I didn’t think I was ashamed of the number of sexual partners I’ve had in the 20 years I’ve been getting it on until I found myself filling in a number half the true total at a recent gynecologist appointment. Although I know doctors are trained not to judge, and this doctor in particular had been particularly kind, helpful and professional when I’d seen her previously, in my head, all of a sudden the number (at best an approximation as I haven’t kept an exact count in years) seemed like cause for alarm. Even if I never had to say it out loud and its size was simply one more piece of data for her to use in evaluating me, something about it made me erase what I’d typed in the online form and halve it. As it turned out, she didn’t even ask me a single thing about my number, so that fretting was for naught—except that it taught me a lesson: slut shaming isn’t just something other people do to us, but something we can do to ourselves.
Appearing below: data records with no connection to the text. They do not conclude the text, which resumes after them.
-- pv_equiv track=rewrite | github.com/ODiogoSilva/TriFusion | ortho/orthomcl_toolbox_old.py | frequency_filter
-- ===== SOURCE A (Python) =====
-- def frequency_filter (species_frequency_dic,gene_threshold,sp_threshold, taxa_subset, taxa_strict):
-- 	""" Function that filters clusters with gene copy numbers that exceed a given threshold. It also returns a list of the species with gene copy numbers that violate the threshold """
-- 	gene_frequency_flag = 0 # If the value of this flag is changed, then the gene frequency of one or more species is above the threshold
-- 	sp_frequency_flag = 0
-- 	#Basidiomycota_only = [species for species in species_frequency_dic.keys() if species in Basidiomycota_list or Basidio_EST_list]
--
-- 	if taxa_subset != None: # If the user has specified a taxa set, then the species threshold should apply to that subset only
-- 		focal_species = [sp for sp in taxa_subset if sp in species_frequency_dic]
-- 	else:
-- 		focal_species = species_frequency_dic.keys()
--
-- 	if len(focal_species) <= int(sp_threshold):
-- 			sp_frequency_flag += 1
-- 	for species,frequency in species_frequency_dic.items():
-- 		if taxa_strict == None and species in taxa_subset:
-- 			return 0, sp_frequency_flag
-- 		else:
-- 			if frequency > int(gene_threshold):
-- 				gene_frequency_flag += 1
-- 	return gene_frequency_flag,sp_frequency_flag
-- ===== SOURCE B (Python) =====
-- def frequency_filter(species_frequency_dic, gene_threshold, sp_threshold, taxa_subset, taxa_strict):
--     if taxa_subset != None:
--         focal_species = [sp for sp in taxa_subset if sp in species_frequency_dic]
--     else:
--         focal_species = species_frequency_dic.keys()
--     sp_frequency_flag = 1 if len(focal_species) <= int(sp_threshold) else 0
--     # set-based overlap test: short-circuit as soon as any cluster species lies in the subset
--     if taxa_strict == None and species_frequency_dic and not set(species_frequency_dic).isdisjoint(taxa_subset):
--         return 0, sp_frequency_flag
--     # count violations by sorting the frequencies descending and measuring the > threshold prefix
--     vals = sorted(species_frequency_dic.values(), reverse=True)
--     gene_frequency_flag = 0
--     while gene_frequency_flag < len(vals) and vals[gene_frequency_flag] > int(gene_threshold):
--         gene_frequency_flag += 1
--     return gene_frequency_flag, sp_frequency_flag
-- ===== Notes on version B (the rewrite author's own statement) =====
-- stated objective: alternative
-- what changed: A's single interleaved loop (early-return subset check mixed with incremental counting) is replaced by a set-disjointness test between the cluster's species and the taxa subset, followed by sorting the gene frequencies in descending order and counting violations as the length of the > threshold prefix; it trades A's linear interleaved count for a set operation plus an O(n log n) sort-and-scan.
-- outside the precondition, e.g. on frequency_filter({'a': 1}, 0, 0, None, None): A raises TypeError, B raises TypeError
import Mathlib
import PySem

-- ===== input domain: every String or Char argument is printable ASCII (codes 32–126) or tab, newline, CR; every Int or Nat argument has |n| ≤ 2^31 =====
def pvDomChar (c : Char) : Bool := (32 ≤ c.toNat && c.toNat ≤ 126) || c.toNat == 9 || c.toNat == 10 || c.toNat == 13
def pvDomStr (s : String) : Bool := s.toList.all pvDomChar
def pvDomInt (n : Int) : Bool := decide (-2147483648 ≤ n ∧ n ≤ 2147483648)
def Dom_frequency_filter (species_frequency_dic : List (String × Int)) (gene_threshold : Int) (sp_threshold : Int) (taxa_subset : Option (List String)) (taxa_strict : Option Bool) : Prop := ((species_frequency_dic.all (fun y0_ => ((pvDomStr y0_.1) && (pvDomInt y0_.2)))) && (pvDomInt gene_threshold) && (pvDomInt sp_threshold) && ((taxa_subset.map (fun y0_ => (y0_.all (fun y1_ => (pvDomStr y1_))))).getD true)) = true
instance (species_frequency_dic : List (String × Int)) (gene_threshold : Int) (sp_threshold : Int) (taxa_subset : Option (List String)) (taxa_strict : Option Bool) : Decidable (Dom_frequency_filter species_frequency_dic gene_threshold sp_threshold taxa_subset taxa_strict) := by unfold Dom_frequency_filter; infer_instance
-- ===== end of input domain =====

-- B replaces A's interleaved early-return loop by a set-disjointness overlap test plus a
-- sort-descending-then-scan-the-prefix count of the threshold violations (objective: alternative).

-- ===== PORT A =====
-- A's for-loop over species_frequency_dic.items(); 'species in taxa_subset' is modelled by
-- (taxa_subset.getD []).contains: exact whenever taxa_subset ≠ none; the case
-- taxa_strict = none ∧ taxa_subset = none with a non-empty dict (Python TypeError) is excluded by Pre_.
def pvLoopA (rest : List (String × Int)) (gene_threshold : Int) (taxa_subset : Option (List String)) (taxa_strict : Option Bool) (sp_flag : Int) (gene_flag : Int) : Int × Int :=
  match rest with
  | [] => (gene_flag, sp_flag)
  | (species, frequency) :: t =>
    if taxa_strict = none ∧ (taxa_subset.getD []).contains species then
      (0, sp_flag)
    else if frequency > gene_threshold then
      pvLoopA t gene_threshold taxa_subset taxa_strict sp_flag (gene_flag + 1)
    else
      pvLoopA t gene_threshold taxa_subset taxa_strict sp_flag gene_flag

def frequency_filter (species_frequency_dic : List (String × Int)) (gene_threshold : Int) (sp_threshold : Int) (taxa_subset : Option (List String)) (taxa_strict : Option Bool) : Int × Int :=
  let focal_species : List String :=
    match taxa_subset with
    | some ts => ts.filter (fun sp => species_frequency_dic.any (fun p => p.1 == sp))
    | none => species_frequency_dic.map Prod.fst
  let sp_frequency_flag : Int := if (focal_species.length : Int) ≤ sp_threshold then 1 else 0
  pvLoopA species_frequency_dic gene_threshold taxa_subset taxa_strict sp_frequency_flag 0

-- ===== PORT B =====
-- the while loop 'while gene < len(vals) and vals[gene] > g: gene += 1' as structural recursion
-- over the sorted value list (the loop walks the list front to back and stops at the first failure)
def pvScanB (vals : List Int) (gene_threshold : Int) : Int :=
  match vals with
  | [] => 0
  | v :: t => if v > gene_threshold then 1 + pvScanB t gene_threshold else 0

def frequency_filter_alt (species_frequency_dic : List (String × Int)) (gene_threshold : Int) (sp_threshold : Int) (taxa_subset : Option (List String)) (taxa_strict : Option Bool) : Int × Int :=
  let focal_species : List String :=
    match taxa_subset with
    | some ts => ts.filter (fun sp => species_frequency_dic.any (fun p => p.1 == sp))
    | none => species_frequency_dic.map Prod.fst
  let sp_frequency_flag : Int := if (focal_species.length : Int) ≤ sp_threshold then 1 else 0
  if taxa_strict = none ∧ species_frequency_dic ≠ [] ∧
      ¬ PySem.Set.isdisjoint (PySem.Set.ofList (species_frequency_dic.map Prod.fst)) (taxa_subset.getD []) = true then
    (0, sp_frequency_flag)
  else
    (pvScanB (PySem.List.sorted (species_frequency_dic.map Prod.snd) (fun x => x) true) gene_threshold, sp_frequency_flag)

-- ===== PRECONDITION & SPEC =====
-- Pre_ excludes only the inputs where A raises TypeError: taxa_strict == None and
-- taxa_subset == None with a non-empty dict ('species in None').
def Pre_frequency_filter (species_frequency_dic : List (String × Int)) (gene_threshold : Int) (sp_threshold : Int) (taxa_subset : Option (List String)) (taxa_strict : Option Bool) : Prop :=
  taxa_strict = none → taxa_subset = none → species_frequency_dic = []
instance (species_frequency_dic : List (String × Int)) (gene_threshold : Int) (sp_threshold : Int) (taxa_subset : Option (List String)) (taxa_strict : Option Bool) : Decidable (Pre_frequency_filter species_frequency_dic gene_threshold sp_threshold taxa_subset taxa_strict) := by unfold Pre_frequency_filter; infer_instance

def pvWitness_frequency_filter : (List (String × Int)) × Int × Int × Option (List String) × Option Bool :=
  ([("a", 1), ("b", 5)], 2, 1, some ["b", "c"], none)

def Spec_frequency_filter (species_frequency_dic : List (String × Int)) (gene_threshold : Int) (sp_threshold : Int) (taxa_subset : Option (List String)) (taxa_strict : Option Bool) (out : Int × Int) : Prop := out = frequency_filter_alt species_frequency_dic gene_threshold sp_threshold taxa_subset taxa_strict
instance (species_frequency_dic : List (String × Int)) (gene_threshold : Int) (sp_threshold : Int) (taxa_subset : Option (List String)) (taxa_strict : Option Bool) (out : Int × Int) : Decidable (Spec_frequency_filter species_frequency_dic gene_threshold sp_threshold taxa_subset taxa_strict out) := by unfold Spec_frequency_filter; infer_instance

-- ===== CLAIM (what is proved, stated in full; the proofs are below) =====
def Claim_equal_frequency_filter : Prop := ∀ (species_frequency_dic : List (String × Int)) (gene_threshold : Int) (sp_threshold : Int) (taxa_subset : Option (List String)) (taxa_strict : Option Bool), Dom_frequency_filter species_frequency_dic gene_threshold sp_threshold taxa_subset taxa_strict → Pre_frequency_filter species_frequency_dic gene_threshold sp_threshold taxa_subset taxa_strict → Spec_frequency_filter species_frequency_dic gene_threshold sp_threshold taxa_subset taxa_strict (frequency_filter species_frequency_dic gene_threshold sp_threshold taxa_subset taxa_strict)

-- ===== LEMMAS AND PROOFS =====
-- A's loop computes: early exit (0, sp) if some key lies in the subset, else the filter count.
theorem pvLoopA_eq (rest : List (String × Int)) (g : Int) (ts : Option (List String)) (strict : Option Bool) (sp_flag acc : Int) :
    pvLoopA rest g ts strict sp_flag acc =
      if strict = none ∧ rest.any (fun p => (ts.getD []).contains p.1) then (0, sp_flag)
      else (acc + ((rest.filter (fun p => p.2 > g)).length : Int), sp_flag) := by
  induction rest generalizing acc with
  | nil => simp [pvLoopA]
  | cons h t ih =>
    obtain ⟨species, frequency⟩ := h
    simp only [pvLoopA, List.any_cons, List.filter_cons]
    by_cases hs : strict = none ∧ (ts.getD []).contains species
    · obtain ⟨h1, h2⟩ := hs
      subst h1
      simp at h2
      simp [h2]
    · rw [if_neg hs]
      by_cases hf : frequency > g
      · rw [if_pos hf, ih]
        by_cases h2 : strict = none ∧ t.any (fun p => (ts.getD []).contains p.1) = true
        · rw [if_pos h2, if_pos (by simp only [Bool.or_eq_true]; exact ⟨h2.1, Or.inr h2.2⟩)]
        · have : ¬ (strict = none ∧ ((ts.getD []).contains species = true ∨ t.any (fun p => (ts.getD []).contains p.1) = true)) := by
            rintro ⟨h1, h3 | h3⟩
            · exact hs ⟨h1, h3⟩
            · exact h2 ⟨h1, h3⟩
          rw [if_neg h2, if_neg (by simp only [Bool.or_eq_true]; exact this)]
          simp [hf]
          omega
      · rw [if_neg hf, ih]
        by_cases h2 : strict = none ∧ t.any (fun p => (ts.getD []).contains p.1) = true
        · rw [if_pos h2, if_pos (by simp only [Bool.or_eq_true]; exact ⟨h2.1, Or.inr h2.2⟩)]
        · have : ¬ (strict = none ∧ ((ts.getD []).contains species = true ∨ t.any (fun p => (ts.getD []).contains p.1) = true)) := by
            rintro ⟨h1, h3 | h3⟩
            · exact hs ⟨h1, h3⟩
            · exact h2 ⟨h1, h3⟩
          rw [if_neg h2, if_neg (by simp only [Bool.or_eq_true]; exact this)]
          simp [hf]

-- A's early-exit condition coincides with B's non-emptiness + set-overlap test.
theorem guard_iff (dic : List (String × Int)) (t : List String) :
    dic.any (fun p => t.contains p.1) = true ↔
      (dic ≠ [] ∧ ¬ PySem.Set.isdisjoint (PySem.Set.ofList (dic.map Prod.fst)) t = true) := by
  simp only [PySem.Set.isdisjoint, Bool.not_eq_true', Bool.not_eq_false, List.any_eq_true]
  constructor
  · rintro ⟨p, hp, hc⟩
    refine ⟨(by rintro rfl; cases hp), p.1, ?_, ?_⟩
    · exact (PySem.Set.mem_ofList _ _).mpr (List.mem_map_of_mem hp)
    · simpa [PySem.Set.contains] using hc
  · rintro ⟨-, x, hx, hc⟩
    obtain ⟨p, hp, rfl⟩ := List.mem_map.mp ((PySem.Set.mem_ofList _ _).mp hx)
    exact ⟨p, hp, by simpa [PySem.Set.contains] using hc⟩

-- the prefix scan of a descending list counts all elements above the threshold
theorem pvScanB_pairwise (g : Int) (l : List Int) (hl : l.Pairwise (fun a b => b ≤ a)) :
    pvScanB l g = (l.countP (fun v => decide (g < v)) : Int) := by
  induction l with
  | nil => simp [pvScanB]
  | cons v t ih =>
    rw [List.pairwise_cons] at hl
    obtain ⟨hall, ht⟩ := hl
    by_cases hv : v > g
    · simp [pvScanB, hv, ih ht]
      omega
    · have h0 : t.countP (fun v => decide (g < v)) = 0 := by
        rw [List.countP_eq_zero]
        intro a ha
        simp only [decide_eq_true_eq, not_lt]
        exact le_trans (hall a ha) (le_of_not_gt hv)
      simp [pvScanB, hv, h0]

theorem countB_eq (dic : List (String × Int)) (g : Int) :
    pvScanB (PySem.List.sorted (dic.map Prod.snd) (fun x => x) true) g
      = ((dic.filter (fun p => p.2 > g)).length : Int) := by
  rw [pvScanB_pairwise g _ (by simpa using PySem.List.sorted_pairwise_rev (dic.map Prod.snd) (fun x => x))]
  congr 1
  rw [(PySem.List.sorted_perm (dic.map Prod.snd) (fun x => x) true).countP_eq, List.countP_map,
    List.countP_eq_length_filter]
  rfl

-- ===== VERDICT (by name: the statement is the Claim_ definition above) =====
theorem frequency_filter_spec : Claim_equal_frequency_filter := by
  intro dic g sp ts strict _ _
  unfold Spec_frequency_filter frequency_filter frequency_filter_alt
  simp only [pvLoopA_eq]
  have hiff := guard_iff dic (ts.getD [])
  by_cases hG : strict = none ∧ dic.any (fun p => (ts.getD []).contains p.1) = true
  · have hB : strict = none ∧ dic ≠ [] ∧
        ¬ PySem.Set.isdisjoint (PySem.Set.ofList (dic.map Prod.fst)) (ts.getD []) = true :=
      ⟨hG.1, hiff.mp hG.2⟩
    rw [if_pos hG, if_pos hB]
  · have hB : ¬ (strict = none ∧ dic ≠ [] ∧
        ¬ PySem.Set.isdisjoint (PySem.Set.ofList (dic.map Prod.fst)) (ts.getD []) = true) :=
      fun h => hG ⟨h.1, hiff.mpr h.2⟩
    rw [if_neg hG, if_neg hB, countB_eq]
    simp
The incident shook me up,; I consider myself an advocate for sexual freedom and would never want to judge anyone for their number of partners, yet I did it to myself. When I actually recall the collected sexual experiences and lovers I’ve had, I’m not actually ashamed, because even the worst sex of my life and most harrowing relationships have taught me important lessons that I believe make me a better lover and better person. In the moment, I was making what I thought were good choices, whether sex for fun, for love, for the sake of experimentation—or all three. Do I have some former partners I wish I could completely delete from my memory, or go back in time and selectively not sleep with? Sure, but that’s part of life. If every sexual experience was perfect … okay, that wouldn’t actually be a bad thing, but it’s a pretty unrealistic standard.
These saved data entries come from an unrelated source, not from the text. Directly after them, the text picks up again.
-- pv_equiv track=rewrite | github.com/Juana2004/SRC | sistema/compatibilidad.py | edad_es_compatible
-- ===== SOURCE A (Python) =====
-- def edad_es_compatible(edad_donante: int, edad_receptor: int) -> bool:
--     rangos = [
--         ((0, 12), (0, 18)),
--         ((13, 25), (10, 40)),
--         ((26, 40), (15, 55)),
--         ((41, 60), (30, 70)),
--         ((61, 75), (50, 80)),
--         ((76, 120), (60, 120)),
--     ]
--
--     for (min_don, max_don), (min_rec, max_rec) in rangos:
--         if (
--             min_don <= edad_donante <= max_don
--             and min_rec <= edad_receptor <= max_rec
--         ):
--             return True
--     return False
-- ===== SOURCE B (Python) =====
-- import bisect
--
-- _BOUNDS = [12, 25, 40, 60, 75, 120]
-- _REC = [(0, 18), (10, 40), (15, 55), (30, 70), (50, 80), (60, 120)]
--
--
-- def edad_es_compatible(edad_donante: int, edad_receptor: int) -> bool:
--     if edad_donante < 0 or edad_donante > 120:
--         return False
--     lo, hi = _REC[bisect.bisect_left(_BOUNDS, edad_donante)]
--     return lo <= edad_receptor <= hi
-- ===== Notes on version B (the rewrite author's own statement) =====
-- stated objective: idiomatic
-- what changed: Replaced the linear scan over six range pairs by a guard for donor ages outside 0..120 plus a bisect_left lookup into a precomputed boundary/recipient-range table, since the donor buckets are contiguous and disjoint.
import Mathlib
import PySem

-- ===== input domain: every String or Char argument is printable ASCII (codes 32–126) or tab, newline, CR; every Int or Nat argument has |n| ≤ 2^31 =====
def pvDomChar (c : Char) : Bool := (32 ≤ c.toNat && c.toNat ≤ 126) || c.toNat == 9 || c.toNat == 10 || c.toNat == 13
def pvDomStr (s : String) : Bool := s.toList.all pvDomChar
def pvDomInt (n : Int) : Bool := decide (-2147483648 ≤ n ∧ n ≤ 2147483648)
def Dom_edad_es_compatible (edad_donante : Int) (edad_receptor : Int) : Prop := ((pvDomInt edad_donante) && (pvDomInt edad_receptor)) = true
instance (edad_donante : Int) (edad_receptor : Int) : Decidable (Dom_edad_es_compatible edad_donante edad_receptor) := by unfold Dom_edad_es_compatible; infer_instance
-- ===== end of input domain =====

-- B replaces A's linear scan over six range pairs by a guard plus a bisect lookup
-- into a precomputed boundary/recipient table (objective: idiomatic table lookup).

-- ===== PORT A =====
-- the loop 'for (min_don,max_don),(min_rec,max_rec) in rangos: if …: return True / return False'
def pvLoopA (edad_donante edad_receptor : Int) :
    List ((Int × Int) × (Int × Int)) → Bool
  | [] => false
  | ((min_don, max_don), (min_rec, max_rec)) :: rest =>
      if min_don ≤ edad_donante ∧ edad_donante ≤ max_don ∧
         min_rec ≤ edad_receptor ∧ edad_receptor ≤ max_rec then
        true
      else
        pvLoopA edad_donante edad_receptor rest

def edad_es_compatible (edad_donante : Int) (edad_receptor : Int) : Bool :=
  let rangos : List ((Int × Int) × (Int × Int)) :=
    [ ((0, 12), (0, 18)),
      ((13, 25), (10, 40)),
      ((26, 40), (15, 55)),
      ((41, 60), (30, 70)),
      ((61, 75), (50, 80)),
      ((76, 120), (60, 120)) ]
  pvLoopA edad_donante edad_receptor rangos

-- ===== PORT B =====
def pvBounds : List Int := [12, 25, 40, 60, 75, 120]
def pvRec : List (Int × Int) := [(0, 18), (10, 40), (15, 55), (30, 70), (50, 80), (60, 120)]

-- bisect.bisect_left on a sorted list: the number of elements strictly below x
def pvBisectLeft (xs : List Int) (x : Int) : Int :=
  ((xs.takeWhile (fun b => b < x)).length : Int)

def edad_es_compatible_alt (edad_donante : Int) (edad_receptor : Int) : Bool :=
  if edad_donante < 0 ∨ edad_donante > 120 then
    false
  else
    match PySem.List.pyGet? pvRec (pvBisectLeft pvBounds edad_donante) with
    | some (lo, hi) => decide (lo ≤ edad_receptor) && decide (edad_receptor ≤ hi)
    | none => false

-- ===== PRECONDITION & SPEC =====
def Spec_edad_es_compatible (edad_donante : Int) (edad_receptor : Int) (out : Bool) : Prop := out = edad_es_compatible_alt edad_donante edad_receptor
instance (edad_donante : Int) (edad_receptor : Int) (out : Bool) : Decidable (Spec_edad_es_compatible edad_donante edad_receptor out) := by unfold Spec_edad_es_compatible; infer_instance

-- ===== CLAIM (what is proved, stated in full; the proofs are below) =====
def Claim_equal_edad_es_compatible : Prop := ∀ (edad_donante : Int) (edad_receptor : Int), Dom_edad_es_compatible edad_donante edad_receptor → Spec_edad_es_compatible edad_donante edad_receptor (edad_es_compatible edad_donante edad_receptor)

-- ===== LEMMAS AND PROOFS =====
theorem pv_equal (d r : Int) :
    edad_es_compatible d r = edad_es_compatible_alt d r := by
  unfold edad_es_compatible edad_es_compatible_alt pvLoopA pvBisectLeft pvBounds pvRec
  simp only [List.takeWhile]
  have hc : d < 0 ∨ (0 ≤ d ∧ d ≤ 12) ∨ (13 ≤ d ∧ d ≤ 25) ∨ (26 ≤ d ∧ d ≤ 40) ∨ (41 ≤ d ∧ d ≤ 60) ∨ (61 ≤ d ∧ d ≤ 75) ∨ (76 ≤ d ∧ d ≤ 120) ∨ 120 < d := by omega
  rcases hc with h|h|h|h|h|h|h|h
  · simp [pvLoopA, PySem.List.pyGet?, PySem.List.pyIdx?,
      show ¬(0 ≤ d) by omega,
      show ¬(13 ≤ d) by omega,
      show ¬(26 ≤ d) by omega,
      show ¬(41 ≤ d) by omega,
      show ¬(61 ≤ d) by omega,
      show ¬(76 ≤ d) by omega]
  · simp [pvLoopA, PySem.List.pyGet?, PySem.List.pyIdx?,
      show ¬(d < 0 ∨ d > 120) by omega,
      show 0 ≤ d by omega,
      show d ≤ 12 by omega,
      show ¬(13 ≤ d) by omega,
      show d ≤ 25 by omega,
      show ¬(26 ≤ d) by omega,
      show d ≤ 40 by omega,
      show ¬(41 ≤ d) by omega,
      show d ≤ 60 by omega,
      show ¬(61 ≤ d) by omega,
      show d ≤ 75 by omega,
      show ¬(76 ≤ d) by omega,
      show d ≤ 120 by omega,
      show ¬(12 < d) by omega,
      show ¬(25 < d) by omega,
      show ¬(40 < d) by omega,
      show ¬(60 < d) by omega,
      show ¬(75 < d) by omega,
      show ¬(120 < d) by omega]
  · simp [pvLoopA, PySem.List.pyGet?, PySem.List.pyIdx?,
      show ¬(d < 0 ∨ d > 120) by omega,
      show 0 ≤ d by omega,
      show ¬(d ≤ 12) by omega,
      show 13 ≤ d by omega,
      show d ≤ 25 by omega,
      show ¬(26 ≤ d) by omega,
      show d ≤ 40 by omega,
      show ¬(41 ≤ d) by omega,
      show d ≤ 60 by omega,
      show ¬(61 ≤ d) by omega,
      show d ≤ 75 by omega,
      show ¬(76 ≤ d) by omega,
      show d ≤ 120 by omega,
      show 12 < d by omega,
      show ¬(25 < d) by omega,
      show ¬(40 < d) by omega,
      show ¬(60 < d) by omega,
      show ¬(75 < d) by omega,
      show ¬(120 < d) by omega]
  · simp [pvLoopA, PySem.List.pyGet?, PySem.List.pyIdx?,
      show ¬(d < 0 ∨ d > 120) by omega,
      show 0 ≤ d by omega,
      show ¬(d ≤ 12) by omega,
      show 13 ≤ d by omega,
      show ¬(d ≤ 25) by omega,
      show 26 ≤ d by omega,
      show d ≤ 40 by omega,
      show ¬(41 ≤ d) by omega,
      show d ≤ 60 by omega,
      show ¬(61 ≤ d) by omega,
      show d ≤ 75 by omega,
      show ¬(76 ≤ d) by omega,
      show d ≤ 120 by omega,
      show 12 < d by omega,
      show 25 < d by omega,
      show ¬(40 < d) by omega,
      show ¬(60 < d) by omega,
      show ¬(75 < d) by omega,
      show ¬(120 < d) by omega]
  · simp [pvLoopA, PySem.List.pyGet?, PySem.List.pyIdx?,
      show ¬(d < 0 ∨ d > 120) by omega,
      show 0 ≤ d by omega,
      show ¬(d ≤ 12) by omega,
      show 13 ≤ d by omega,
      show ¬(d ≤ 25) by omega,
      show 26 ≤ d by omega,
      show ¬(d ≤ 40) by omega,
      show 41 ≤ d by omega,
      show d ≤ 60 by omega,
      show ¬(61 ≤ d) by omega,
      show d ≤ 75 by omega,
      show ¬(76 ≤ d) by omega,
      show d ≤ 120 by omega,
      show 12 < d by omega,
      show 25 < d by omega,
      show 40 < d by omega,
      show ¬(60 < d) by omega,
      show ¬(75 < d) by omega,
      show ¬(120 < d) by omega]
  · simp [pvLoopA, PySem.List.pyGet?, PySem.List.pyIdx?,
      show ¬(d < 0 ∨ d > 120) by omega,
      show 0 ≤ d by omega,
      show ¬(d ≤ 12) by omega,
      show 13 ≤ d by omega,
      show ¬(d ≤ 25) by omega,
      show 26 ≤ d by omega,
      show ¬(d ≤ 40) by omega,
      show 41 ≤ d by omega,
      show ¬(d ≤ 60) by omega,
      show 61 ≤ d by omega,
      show d ≤ 75 by omega,
      show ¬(76 ≤ d) by omega,
      show d ≤ 120 by omega,
      show 12 < d by omega,
      show 25 < d by omega,
      show 40 < d by omega,
      show 60 < d by omega,
      show ¬(75 < d) by omega,
      show ¬(120 < d) by omega]
  · simp [pvLoopA, PySem.List.pyGet?, PySem.List.pyIdx?,
      show ¬(d < 0 ∨ d > 120) by omega,
      show 0 ≤ d by omega,
      show ¬(d ≤ 12) by omega,
      show 13 ≤ d by omega,
      show ¬(d ≤ 25) by omega,
      show 26 ≤ d by omega,
      show ¬(d ≤ 40) by omega,
      show 41 ≤ d by omega,
      show ¬(d ≤ 60) by omega,
      show 61 ≤ d by omega,
      show ¬(d ≤ 75) by omega,
      show 76 ≤ d by omega,
      show d ≤ 120 by omega,
      show 12 < d by omega,
      show 25 < d by omega,
      show 40 < d by omega,
      show 60 < d by omega,
      show 75 < d by omega,
      show ¬(120 < d) by omega]
  · simp [pvLoopA, PySem.List.pyGet?, PySem.List.pyIdx?,
      show (d < 0 ∨ d > 120) by omega,
      show ¬(d ≤ 12) by omega,
      show ¬(d ≤ 25) by omega,
      show ¬(d ≤ 40) by omega,
      show ¬(d ≤ 60) by omega,
      show ¬(d ≤ 75) by omega,
      show ¬(d ≤ 120) by omega]

-- ===== VERDICT (by name: the statement is the Claim_ definition above) =====
theorem edad_es_compatible_spec : Claim_equal_edad_es_compatible := by
  intro d r _
  unfold Spec_edad_es_compatible
  exact pv_equal d r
Still, there’s something about my number that feels off to me, like a dress that once fit perfectly that now I can’t squeeze into no matter how much contorting I do. The number represents who I used to be, but is at odds with my current staid life. For the past year, the only person I’ve slept with is my boyfriend, and even before that, I was much more considered and careful than I’d been in my twenties and early thirties. I’d come to a place where I wanted sex to be about more than just sexual pleasure. Please note that I’m not saying sex for pleasure’s sake is wrong in any way—it’s wonderful! What I mean is that I didn’t want to have even the most mindblowing, earth-shattering sex with someone who’d lock me out of their life the next day. That tradeoff was no longer worth it.
Whereas I used to want to cram as much adventure as possible into my days and nights, now, on a typical Saturday night, I’m home reading and playing Words with Friends, or maybe eating dinner my boyfriend’s cooked for me and catching up on watching “Jeopardy.” I am not off at sex parties or even flirting with anyone, though I’ve done plenty of that.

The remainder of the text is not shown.